Laman

Selasa, 13 Januari 2015

Probolinggo: Suatu Hari di Pulau Gili

Sekitar pukul 7.30 pagi ketika kami sampai di pelabuhanTanjung Tembaga, pelabuhan lautnya Probolinggo. Tadinya kami--saya dan teman saya--cukup terburu-buru, khawatir ketinggalan perahu. Nyatanya, perahu sepertinya berangkat setiap saat ada cukup penumpang. Melihat dermaganya, cukup membuaat saya agak kecewa.

Pelabuhan Probolinggo sebenarnya lumayan besar, mengingat banyaknya perahu motor serta kapal-kapal barang serta kapal pencari ikan yang bersandar. Namun, jangan bayangkan ini adalah pelabuhan dengan dermaga yang megah. Kapal-kapal, termasuk perahu motor yang hendak kami tumpangi, hanya bersandar di sodetan kecil. Bahkan tak ada jembatan penghubung yang layak untuk naik ke perahu, melainkan hanya sekeping papan yang dibongkar pasang bersama datang perginya perahu. Seorang lelaki tua, membantu menarik tangan penumpang  yang hendak naik agar tak terjatuh. Bagi saya, ini agak aneh mengingat jembatan permanen seharusnya adalah kebutuhan mengingat ramainya lalu lintas pelabuhan.
Pelabuhan Probolinggi. Ini perahu yang digunakan untuk menyeberang ke Pulau Gili

Untuk menyeberang ke Pulau Gili, ongkosnya kala itu Rp. 7000,- per orang. Setelah menunggu sekitar lima belas menit dan perahu nyaris penuh (perahu mampu mengangkut sekitar 30-an penumpang), perahu pun meninggalkan pelabuhan. Kebanyakan penumpang adalah orang-orang yang baru pulang berbelanja di Kota Probolinggo, atau juga pegawai pemerintahan yang bertugas di Pulau Gili. Para penumpang menempati bagian atas perahu yang berlantaikan papan, sementara bagian bawah perahu diperuntukkan untuk barang-barang. Tak ada pagar pembatas atau apapun di pinggir perahu, sehingga membuat saya yang phobia air agak miris. Dan tentu saja, seperti kebanyakan transportasi air jarak dekat, tak ada fasilitas keamanan air berupa pelampung.

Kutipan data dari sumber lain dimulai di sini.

-- pv_equiv track=rewrite | github.com/aguswake1/Computer-Science-UBA | year2.1/introduccionALaProgramacion/practicas/practica_siete.py | cero_en_index_par2
-- ===== SOURCE A (Python) =====
-- def cero_en_index_par2(listaNum: list[int]) -> list[int]:
--     nueva_lista: list[int] = [listaNum[0]]
--
--     for i in range(1, len(listaNum)):
--         if i % 2 == 0:
--             nueva_lista.append(0)
--         else:
--             nueva_lista.append(listaNum[i])
--     return nueva_lista
-- ===== SOURCE B (Python) =====
-- def cero_en_index_par2(listaNum: list[int]) -> list[int]:
--     nueva = list(listaNum)
--     for i in range(2, len(nueva), 2):
--         nueva[i] = 0
--     return nueva
-- ===== Notes on version B (the rewrite author's own statement) =====
-- stated objective: idiomatic
-- what changed: B copies the list once and overwrites only the even positions from index 2 onward with a strided range loop, instead of A's per-element parity branch that appends item by item starting from an explicit first element.
import Mathlib
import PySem

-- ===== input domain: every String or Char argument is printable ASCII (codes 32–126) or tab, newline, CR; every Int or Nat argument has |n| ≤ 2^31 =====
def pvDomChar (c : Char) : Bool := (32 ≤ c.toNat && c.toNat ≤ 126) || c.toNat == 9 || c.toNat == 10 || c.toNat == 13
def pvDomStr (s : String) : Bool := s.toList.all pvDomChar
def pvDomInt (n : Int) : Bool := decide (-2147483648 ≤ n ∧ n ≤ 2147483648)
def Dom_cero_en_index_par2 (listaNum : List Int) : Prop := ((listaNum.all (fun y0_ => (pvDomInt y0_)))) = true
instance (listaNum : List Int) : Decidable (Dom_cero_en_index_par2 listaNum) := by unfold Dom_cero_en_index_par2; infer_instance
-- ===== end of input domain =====

-- B copies the list once and zeroes only the even positions from index 2 onward with a strided
-- range loop (idiomatic copy-then-overwrite), instead of A's per-element parity branch appending
-- item by item; equal on every non-empty list (Pre_), A raises IndexError on the empty list where B returns it unchanged.


-- ===== PORT A =====
-- nueva_lista starts as the singleton of the first element; for i in range(1, len): append 0 if i even else the i-th element
-- (pyGetD is exact under Pre_: every index read, including 0, is in range on a non-empty list)
def cero_en_index_par2 (listaNum : List Int) : List Int :=
  let nueva_lista : List Int := [PySem.List.pyGetD listaNum 0 0]
  (PySem.List.pyRange 1 (listaNum.length : Int) 1).foldl
    (fun acc i => if i % 2 == 0 then acc ++ [0] else acc ++ [PySem.List.pyGetD listaNum i 0])
    nueva_lista

-- ===== PORT B =====
-- nueva = list(listaNum); for i in range(2, len(nueva), 2): nueva[i] = 0
def cero_en_index_par2_alt (listaNum : List Int) : List Int :=
  let nueva : List Int := listaNum
  (PySem.List.pyRange 2 (nueva.length : Int) 2).foldl
    (fun acc i => PySem.List.pySetD acc i 0) nueva

-- ===== PRECONDITION & SPEC =====
-- A unconditionally reads the element at index 0, so it raises IndexError on the empty list; Pre_ excludes exactly that input.
def Pre_cero_en_index_par2 (listaNum : List Int) : Prop := listaNum ≠ []
instance (listaNum : List Int) : Decidable (Pre_cero_en_index_par2 listaNum) := by unfold Pre_cero_en_index_par2; infer_instance
def pvWitness_cero_en_index_par2 : List Int := [1, 2, 3]

def Spec_cero_en_index_par2 (listaNum : List Int) (out : List Int) : Prop := out = cero_en_index_par2_alt listaNum
instance (listaNum : List Int) (out : List Int) : Decidable (Spec_cero_en_index_par2 listaNum out) := by unfold Spec_cero_en_index_par2; infer_instance

-- ===== CLAIM (what is proved, stated in full; the proofs are below) =====
def Claim_equal_cero_en_index_par2 : Prop := ∀ (listaNum : List Int), Dom_cero_en_index_par2 listaNum → Pre_cero_en_index_par2 listaNum → Spec_cero_en_index_par2 listaNum (cero_en_index_par2 listaNum)
-- ===== LEMMAS AND PROOFS =====

-- A's loop, closed form: first element followed by the mapped range.
theorem portA_closed (l : List Int) :
    cero_en_index_par2 l =
      PySem.List.pyGetD l 0 0 ::
        (PySem.List.pyRange 1 (l.length : Int) 1).map
          (fun i => if i % 2 == 0 then 0 else PySem.List.pyGetD l i 0) := by
  unfold cero_en_index_par2
  have hf : (fun (acc : List Int) (i : Int) =>
        if i % 2 == 0 then acc ++ [0] else acc ++ [PySem.List.pyGetD l i 0]) =
      (fun acc i => acc ++ [if i % 2 == 0 then 0 else PySem.List.pyGetD l i 0]) := by
    funext acc i; split <;> rfl
  rw [hf, PySem.List.foldl_append_singleton_eq_map]
  rfl

-- Folding pySetD over nonnegative indices is folding List.set over their toNats.
theorem foldl_pySetD_eq (idxs : List Int) (l : List Int) (h : ∀ i ∈ idxs, 0 ≤ i) :
    idxs.foldl (fun acc i => PySem.List.pySetD acc i 0) l =
      (idxs.map Int.toNat).foldl (fun acc k => acc.set k 0) l := by
  induction idxs generalizing l with
  | nil => rfl
  | cons i is ih =>
      simp only [List.foldl_cons, List.map_cons]
      rw [PySem.List.pySetD_of_nonneg l 0 (h i (by simp))]
      exact ih _ (fun j hj => h j (by simp [hj]))

theorem getElem?_foldl_set (idxs : List Nat) (l : List Int) (j : Nat) :
    (idxs.foldl (fun acc k => acc.set k 0) l)[j]? =
      if j ∈ idxs ∧ j < l.length then some 0 else l[j]? := by
  induction idxs generalizing l with
  | nil => simp
  | cons i is ih =>
      simp only [List.foldl_cons]
      rw [ih]
      by_cases hji : j = i
      · subst hji
        by_cases hlen : j < l.length
        · by_cases hmem : j ∈ is <;> simp [hmem, hlen]
        · by_cases hmem : j ∈ is <;>
            simp [hmem, hlen]
      · have hset : (l.set i 0)[j]? = l[j]? := by
          rw [List.getElem?_set, if_neg (by omega)]
        by_cases hmem : j ∈ is <;> simp [hmem, hset, hji, List.length_set]

-- Membership in range(2, n, 2), after pyRange_of_pos, is "even, between 2 and n".
theorem mem_stride (n : Int) (j : Nat) :
    ((PySem.List.pyRange 2 n 2).map Int.toNat).contains j = true ↔
      (j % 2 = 0 ∧ 2 ≤ j ∧ (j : Int) < n) := by
  rw [PySem.List.pyRange_of_pos 2 n (by norm_num)]
  simp only [List.map_map, List.contains_iff_mem, List.mem_map, List.mem_range,
    Function.comp_apply]
  constructor
  · rintro ⟨k, hk, rfl⟩
    split at hk <;> omega
  · rintro ⟨he, h2, hn⟩
    refine ⟨(j - 2) / 2, ?_, by omega⟩
    split <;> omega

theorem key (l : List Int) (hl : l ≠ []) :
    cero_en_index_par2 l = cero_en_index_par2_alt l := by
  have hn : 0 < l.length := List.length_pos_iff.mpr hl
  have hB : cero_en_index_par2_alt l =
      ((PySem.List.pyRange 2 (l.length : Int) 2).map Int.toNat).foldl
        (fun acc k => acc.set k 0) l := by
    unfold cero_en_index_par2_alt
    exact foldl_pySetD_eq _ l (by
      intro i hi
      rw [PySem.List.pyRange_of_pos 2 _ (by norm_num)] at hi
      simp only [List.mem_map, List.mem_range] at hi
      obtain ⟨k, _, rfl⟩ := hi; omega)
  rw [portA_closed, hB]
  apply List.ext_getElem?
  intro j
  rw [getElem?_foldl_set]
  have hmem := mem_stride (l.length : Int) j
  rw [List.contains_iff_mem] at hmem
  match j with
  | 0 =>
      have h0 : ¬ ((0 : Nat) ∈ (PySem.List.pyRange 2 ((l.length : Int)) 2).map Int.toNat ∧ 0 < l.length) := by
        intro ⟨h1, _⟩; have := hmem.mp h1; omega
      rw [if_neg h0, List.getElem?_cons_zero, List.getElem?_eq_getElem hn]
      have : ((0 : Int)) = ((0 : Nat) : Int) := by norm_num
      rw [this, PySem.List.pyGetD_natCast, List.getD_eq_getElem?_getD,
        List.getElem?_eq_getElem hn]
      rfl
  | (j + 1) =>
      rw [List.getElem?_cons_succ, List.getElem?_map]
      by_cases hj : j + 1 < l.length
      · have hjr : j < (PySem.List.pyRange 1 (l.length : Int) 1).length := by
          rw [PySem.List.length_pyRange_one]; omega
        rw [List.getElem?_eq_getElem hjr, PySem.List.getElem_pyRange_one]
        have h1j : (1 : Int) + (j : Nat) = ((j + 1 : Nat) : Int) := by push_cast; ring
        by_cases hev : (j + 1) % 2 = 0
        · have hin : ((j + 1 : Nat) ∈ (PySem.List.pyRange 2 ((l.length : Int)) 2).map Int.toNat ∧ j + 1 < l.length) :=
            ⟨hmem.mpr ⟨hev, by omega, by exact_mod_cast hj⟩, hj⟩
          have hbe : (((1 : Int) + (j : Nat)) % 2 == 0) = true := by
            rw [h1j]; simp only [beq_iff_eq]; omega
          rw [if_pos hin]
          simp only [Option.map_some]
          rw [if_pos hbe]
        · have hnotmem : ¬ ((j + 1 : Nat) ∈ (PySem.List.pyRange 2 ((l.length : Int)) 2).map Int.toNat ∧ j + 1 < l.length) := by
            intro ⟨h1, _⟩; exact hev (hmem.mp h1).1
          have hbe : ¬ ((((1 : Int) + (j : Nat)) % 2 == 0) = true) := by
            rw [h1j]; simp only [beq_iff_eq]; omega
          rw [if_neg hnotmem]
          simp only [Option.map_some]
          rw [if_neg hbe, h1j, PySem.List.pyGetD_natCast,
            List.getElem?_eq_getElem hj, List.getD_eq_getElem?_getD,
            List.getElem?_eq_getElem hj]
          rfl
      · have hnotmem : ¬ ((j + 1 : Nat) ∈ (PySem.List.pyRange 2 ((l.length : Int)) 2).map Int.toNat ∧ j + 1 < l.length) := by
          intro ⟨_, h2⟩; omega
        rw [if_neg hnotmem,
          List.getElem?_eq_none (show (PySem.List.pyRange 1 (l.length : Int) 1).length ≤ j by
            rw [PySem.List.length_pyRange_one]; omega),
          List.getElem?_eq_none (show l.length ≤ j + 1 by omega)]
        rfl

-- ===== VERDICT (by name: the statement is the Claim_ definition above) =====
theorem cero_en_index_par2_spec : Claim_equal_cero_en_index_par2 := by
  intro l _ hpre
  exact key l hpre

Kemirisan saya bertambah begitu perahu sampai di lautan lepas yang mulai berombak. Cuaca memang sedang kurang bersahabat dan ombak, meski tak terlalu tinggi, tak henti bergulung-gulung, berulangkali mengguncangkan perahu. Saya terus-menerus berpegangan pada tiang perahu, khawatir jika ombak tiba-tiba mengempaskan kapal. Jika kapal sampai terempas dan miring, kemungkinannya adalah penumpang yang akan terlontar dari perahu.
Pulau Gili

Yah, mungkin saya agak terlalu paranoid. Karena di belakang saya, para penumpang lain, termasuk di antaranya para ibu-ibu dan anak kecil, tampak tenang-tenang saja. Tentulah ini adalah perjalanan rutin bagi mereka, dan memikirkan hal itu, membuat saya lega. Ditambah kenyataan bahwa pulau yang akan kami kunjungi memang tak tak terlalu jauh, terhampar kelabu di depan sana.

Dan begitulah, sekitar satu jaman, perahu akhirnya sampai di Pulau Gili Ketapang. Kali ini, ada dermaganya, tapi juga alakadarnya.

Pulau Gili Ketapang bukanlah tempat wisata, sehingga memang tak ada destinasi wisata di tempat ini. Niat kami memang hanya ingin melihat keadaan pulau ini sembari menikmati udara laut. Tak seperti yang saya bayangkan tentang pemukiman di pulau kecil (apalagi begitu dekat dengan pulau besar), yang biasanya tak terlalu padat, Pulau Gili Ketapang justru sebaliknya sangat padat. Rumah-rumah dibangun nyaris berhimpitan, tentu ini karena terbatasnya lahan. Dengan luas pulau yang hanya 68 ha, penduduk pulau ini konon mencapai 8000-an jiwa. Padat banget, kan?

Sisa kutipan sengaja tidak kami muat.